Storing Research Data -- SQLite vs. The Other Guys
StoringResearchData Created Monday 27 February 2012
I generally have a real aversion to using a full-on SQL implementation like MySQL or Postgres when it's not really necessary... and I typically think it's unnecessary until something forces me to change my mind. When I started writing small projects in Perl, I used to use Berkeley DB key-value pairs — lately I've used Python Pickles for similar purposes. It's simple and quick, which is nice, but it basically forces you to roll your own code.
Lately, everyone's been getting on the SQLite bandwagon, and it's pretty awesome. I've moved to using SQLite as my first choice when storing anything beyond flat text data. It has nice portability characteristics (unlike your homemade solution), simple backup and export formats. And, being able to make queries on the data is great for me, since these days most of my data are experimental results, etc.
But another good reason for using an external, portable data sink became obvious when I started to visualize and analyze my data using R. R has the RSQLite package, which made importing data into R for plotting and analysis a breeze. (Or as much of a breeze as anything is in R.) The thing is, roll-your-own formats may be perfectly "good enough" for isolated projects, but the minute you start wanting to use a different tool to view the data, having it already be in a format that is easily accessible is a major win. And if you're like me, you won't always know that in two months you're going to want to use the data in some completely different way. So I feel like I got that capability for "free" just because I decided to store my data in a more structured and portable way.

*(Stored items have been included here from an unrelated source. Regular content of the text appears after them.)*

-- pv_equiv track=rewrite | github.com/Airyshtoteles/learnLeetCode | learnLeetCode_remote/Day27/Part1/battle_territories.py | winner_after_expansion
-- ===== SOURCE A (Python) =====
-- from collections import deque
-- from typing import List
--
-- def winner_after_expansion(grid: List[List[str]]) -> str:
--     if not grid or not grid[0]:
--         return "Draw"
--     n, m = len(grid), len(grid[0])
--     A, B = 1, 2
--     owner = [[-1]*m for _ in range(n)]  # -1=unreached,0=contested,1=A,2=B
--     dist = [[-1]*m for _ in range(n)]
--     q = deque()
--     cntA = cntB = 0
--     for i in range(n):
--         for j in range(m):
--             if grid[i][j] == 'A':
--                 owner[i][j] = A
--                 dist[i][j] = 0
--                 q.append((i,j,0,A))
--                 cntA += 1
--             elif grid[i][j] == 'B':
--                 owner[i][j] = B
--                 dist[i][j] = 0
--                 q.append((i,j,0,B))
--                 cntB += 1
--     dirs = [(-1,0),(1,0),(0,-1),(0,1)]
--     while q:
--         x,y,t,typ = q.popleft()
--         # no expansion from contested
--         if owner[x][y] == 0:
--             continue
--         for dx,dy in dirs:
--             nx,ny = x+dx, y+dy
--             if nx<0 or nx>=n or ny<0 or ny>=m:
--                 continue
--             if grid[nx][ny] != '.':
--                 continue
--             if dist[nx][ny] == -1:
--                 dist[nx][ny] = t+1
--                 owner[nx][ny] = typ
--                 q.append((nx,ny,t+1,typ))
--                 if typ == A:
--                     cntA += 1
--                 else:
--                     cntB += 1
--             else:
--                 if dist[nx][ny] == t+1 and owner[nx][ny] != 0 and owner[nx][ny] != typ:
--                     # tie -> contested; remove previously added count
--                     if owner[nx][ny] == A:
--                         cntA -= 1
--                     elif owner[nx][ny] == B:
--                         cntB -= 1
--                     owner[nx][ny] = 0
--                 # else if reached earlier or by same type, ignore
--     if cntA > cntB:
--         return "A"
--     if cntB > cntA:
--         return "B"
--     return "Draw"
-- ===== SOURCE B (Python) =====
-- from typing import List
--
-- def winner_after_expansion(grid: List[List[str]]) -> str:
--     if not grid or not grid[0]:
--         return "Draw"
--     n, m = len(grid), len(grid[0])
--     owner = {}  # (i,j) -> 1 for A, 2 for B, 0 for contested; absent = unreached
--     for i in range(n):
--         for j in range(m):
--             if grid[i][j] == 'A':
--                 owner[(i, j)] = 1
--             elif grid[i][j] == 'B':
--                 owner[(i, j)] = 2
--     frontier = list(owner)
--     # level-by-level flood fill: collect this layer's claims, then settle them at once
--     while frontier:
--         claims = {}
--         for (x, y) in frontier:
--             t = owner[(x, y)]
--             for c in ((x - 1, y), (x + 1, y), (x, y - 1), (x, y + 1)):
--                 if 0 <= c[0] < n and 0 <= c[1] < m and grid[c[0]][c[1]] == '.' and c not in owner:
--                     if c not in claims:
--                         claims[c] = t
--                     elif claims[c] != t:
--                         claims[c] = 0
--         frontier = []
--         for c, t in claims.items():
--             owner[c] = t
--             if t != 0:
--                 frontier.append(c)
--     vals = list(owner.values())
--     a, b = vals.count(1), vals.count(2)
--     return "A" if a > b else "B" if b > a else "Draw"
-- ===== Notes on version B (the rewrite author's own statement) =====
-- stated objective: alternative
-- what changed: Replaces the annotated FIFO-deque BFS over owner/dist/count matrices by a level-by-level flood fill over a single coordinate-keyed owner dictionary: each layer collects per-neighbour claims into a dict (unique claimant kept, clashing claimant overwritten to contested 0), then settles the whole layer at once, and the A/B totals are obtained by counting the owner dict's values at the end, so the queue, the dist matrix, the running counters and A's count-rollback on late ties all disappear.
import Mathlib
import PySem
-- pv_equiv track=rewrite | github.com/kunalpro379/M-Indicator-Hackathon-Project | Agents/ProgressTrackingAgent/escalation_analyzer.py | _determine_escalation_level
-- ===== SOURCE A (Python) =====
-- from typing import Dict, Any, List
--
-- def _determine_escalation_level(triggers: List[Dict[str, Any]]) -> str:
--     """Determine escalation level based on trigger severity"""
--     if not triggers:
--         return "none"
--
--     severities = [t.get("severity") for t in triggers]
--
--     if "critical" in severities:
--         return "immediate"  # Escalate to highest authority immediately
--     elif severities.count("high") >= 2:
--         return "urgent"  # Escalate to senior management
--     elif "high" in severities:
--         return "priority"  # Escalate to department head
--     else:
--         return "standard"  # Standard escalation process
-- ===== SOURCE B (Python) =====
-- def _determine_escalation_level(triggers):
--     """Determine escalation level based on trigger severity"""
--     if not triggers:
--         return "none"
--     level = "standard"
--     for t in triggers:
--         level = _raise_level(level, t.get("severity"))
--     return level
--
-- def _raise_level(level, severity):
--     """Join one severity into the current level in the escalation lattice."""
--     if severity == "critical":
--         return "immediate"
--     if severity == "high":
--         if level == "standard":
--             return "priority"
--         if level == "priority":
--             return "urgent"
--     return level
-- ===== Notes on version B (the rewrite author's own statement) =====
-- stated objective: alternative
-- what changed: Replaces A's prebuilt severities list and three staged scans (membership, count, membership) with a fold over triggers in the escalation-level lattice: each severity directly raises the current level (critical jumps to immediate, high bumps standard->priority->urgent), with no flags, counters or membership tests.
import Mathlib
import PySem

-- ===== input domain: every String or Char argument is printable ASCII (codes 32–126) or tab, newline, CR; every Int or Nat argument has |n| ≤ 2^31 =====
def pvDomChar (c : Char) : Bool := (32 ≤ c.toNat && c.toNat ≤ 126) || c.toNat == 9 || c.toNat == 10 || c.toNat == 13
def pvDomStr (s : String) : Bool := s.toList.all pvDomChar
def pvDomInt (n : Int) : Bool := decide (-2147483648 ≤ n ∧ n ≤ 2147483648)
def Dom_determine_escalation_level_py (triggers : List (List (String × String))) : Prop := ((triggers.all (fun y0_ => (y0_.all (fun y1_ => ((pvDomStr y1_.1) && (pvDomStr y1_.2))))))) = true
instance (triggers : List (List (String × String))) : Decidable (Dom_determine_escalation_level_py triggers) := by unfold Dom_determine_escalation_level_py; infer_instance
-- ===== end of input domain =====

-- B replaces A's severities list and three staged scans with a fold in the escalation-level lattice: each severity directly raises the current level (alternative decomposition, same cost).

-- ===== PORT A =====
-- A: build the severities list, then three separate scans (membership, count, membership)
def determine_escalation_level_py (triggers : List (List (String × String))) : String :=
  if triggers = [] then "none"
  else
    let severities := triggers.map (fun t => (PySem.Dict.mk t).get? "severity")
    if (some "critical") ∈ severities then "immediate"
    else if PySem.List.count severities (some "high") ≥ 2 then "urgent"
    else if (some "high") ∈ severities then "priority"
    else "standard"

-- ===== PORT B =====
-- B helper: join one severity into the current level
def raise_level (level : String) (severity : Option String) : String :=
  if severity = some "critical" then "immediate"
  else if severity = some "high" then
    if level = "standard" then "priority"
    else if level = "priority" then "urgent"
    else level
  else level

-- B: fold over triggers, raising the current level per severity
def determine_escalation_level_py_alt (triggers : List (List (String × String))) : String :=
  if triggers = [] then "none"
  else
    triggers.foldl (fun level t => raise_level level ((PySem.Dict.mk t).get? "severity")) "standard"

-- ===== PRECONDITION & SPEC =====
def Spec_determine_escalation_level_py (triggers : List (List (String × String))) (out : String) : Prop := out = determine_escalation_level_py_alt triggers
instance (triggers : List (List (String × String))) (out : String) : Decidable (Spec_determine_escalation_level_py triggers out) := by unfold Spec_determine_escalation_level_py; infer_instance

-- ===== CLAIM (what is proved, stated in full; the proofs are below) =====
def Claim_equal_determine_escalation_level_py : Prop := ∀ (triggers : List (List (String × String))), Dom_determine_escalation_level_py triggers → Spec_determine_escalation_level_py triggers (determine_escalation_level_py triggers)

-- ===== LEMMAS AND PROOFS =====

-- encode (seen critical?, number of highs seen) as a level string
def esc_enc (c : Bool) (h : Nat) : String :=
  if c then "immediate" else if 2 ≤ h then "urgent" else if 1 ≤ h then "priority" else "standard"

theorem raise_level_enc (c : Bool) (h : Nat) (s : Option String) :
    raise_level (esc_enc c h) s =
      esc_enc (c || decide (s = some "critical")) (h + (if s = some "high" then 1 else 0)) := by
  by_cases hc : s = some "critical"
  · simp [raise_level, hc, esc_enc]
  · by_cases hh : s = some "high"
    · subst hh
      cases c with
      | true => simp [raise_level, esc_enc, hc]
      | false =>
        simp only [raise_level, esc_enc, hc]
        rcases Nat.lt_or_ge h 1 with h1 | h1
        · interval_cases h <;> simp
        · rcases Nat.lt_or_ge h 2 with h2 | h2
          · interval_cases h <;> simp
          · have : ¬ (h = 0) := by omega
            simp [h1, h2, this, show 2 ≤ h + 1 by omega, show ¬ ("urgent" : String) = "standard" from by decide,
                  show ¬ ("urgent" : String) = "priority" from by decide]
    · simp [raise_level, hc, hh]

theorem foldl_raise_enc (l : List (Option String)) (c : Bool) (h : Nat) :
    l.foldl raise_level (esc_enc c h)
      = esc_enc (c || decide (some "critical" ∈ l)) (h + l.count (some "high")) := by
  induction l generalizing c h with
  | nil => simp
  | cons s rest ih =>
    simp only [List.foldl_cons, List.mem_cons, List.count_cons]
    rw [raise_level_enc, ih]
    congr 1
    · by_cases hc : s = some "critical" <;> simp [hc, eq_comm]
    · by_cases hh : s = some "high" <;> simp [hh] <;> omega

theorem determine_escalation_level_py_spec : Claim_equal_determine_escalation_level_py := by
  intro triggers _
  unfold Spec_determine_escalation_level_py determine_escalation_level_py determine_escalation_level_py_alt
  by_cases he : triggers = []
  · simp [he]
  · simp only [he, if_false]
    have hfold : triggers.foldl (fun level t => raise_level level ((PySem.Dict.mk t).get? "severity")) "standard"
        = (triggers.map (fun t => (PySem.Dict.mk t).get? "severity")).foldl raise_level "standard" := by
      rw [List.foldl_map]
    rw [hfold]
    have : ("standard" : String) = esc_enc false 0 := by decide
    rw [this, foldl_raise_enc]
    set sevs := triggers.map (fun t => (PySem.Dict.mk t).get? "severity") with hs
    simp only [Bool.false_or, Nat.zero_add, PySem.List.count_eq, esc_enc]
    by_cases hc : (some "critical") ∈ sevs
    · simp [hc]
    · simp only [hc, decide_false, Bool.false_eq_true, if_false]
      by_cases h2 : sevs.count (some "high") ≥ 2
      · have h2' : ((sevs.count (some "high") : Int) ≥ 2) := by exact_mod_cast h2
        simp [h2, h2']
      · have h2' : ¬ ((sevs.count (some "high") : Int) ≥ 2) := by exact_mod_cast h2
        simp only [h2, h2', if_false]
        by_cases hh : (some "high") ∈ sevs
        · have h1 : 1 ≤ sevs.count (some "high") := List.one_le_count_iff.mpr hh
          simp [hh, h1, h2]
        · have h0 : sevs.count (some "high") = 0 := List.count_eq_zero.mpr hh
          simp [hh, h0]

But SQLite is targeted at a specific niche — projects that would benefit from SQL behaviors but don't need all the robustness and consistency guarantees of "enterprise" databases. While you get good performance (because SQLite works inside your code, rather than through RPCs), if you start wishing for read/write concurrency (say, importing new data and plotting other unrelated data at the same time) you may find yourself frustrated with SQLite's limitations. That's what happened to me. As I started to generate large numbers of plots, I wanted to be able to run multiple scripts (some of which generate plots, some of which update other tables) at the same time — SQLite can balk at this.
So, I switched to a more traditional SQL database, which itself was relatively painless because of the underlying SQL standard. (R has libraries for it as well — another good reason not to roll your own even if you don't need all that SQL provides.) And in turn, this highlighted another unexpected value for the more "enterprise" systems: caching. Re-running long queries just to tweak a plot is considerably quicker with the big server as opposed to SQLite.
None of this is new information — in fact, it's a pretty textbook tour of the hows and whys of data storage. But for me, it inspired a change of heart, thanks to the convenience factor. In the future, I'll probably start with a Big Dog SQL server for research projects (running on my personal laptop) because it avoids the papercuts encountered when my projects get to big for SQLite. But I'll stick to SQLite for simpler things, to avoid the dependencies created by the more enterprise approach.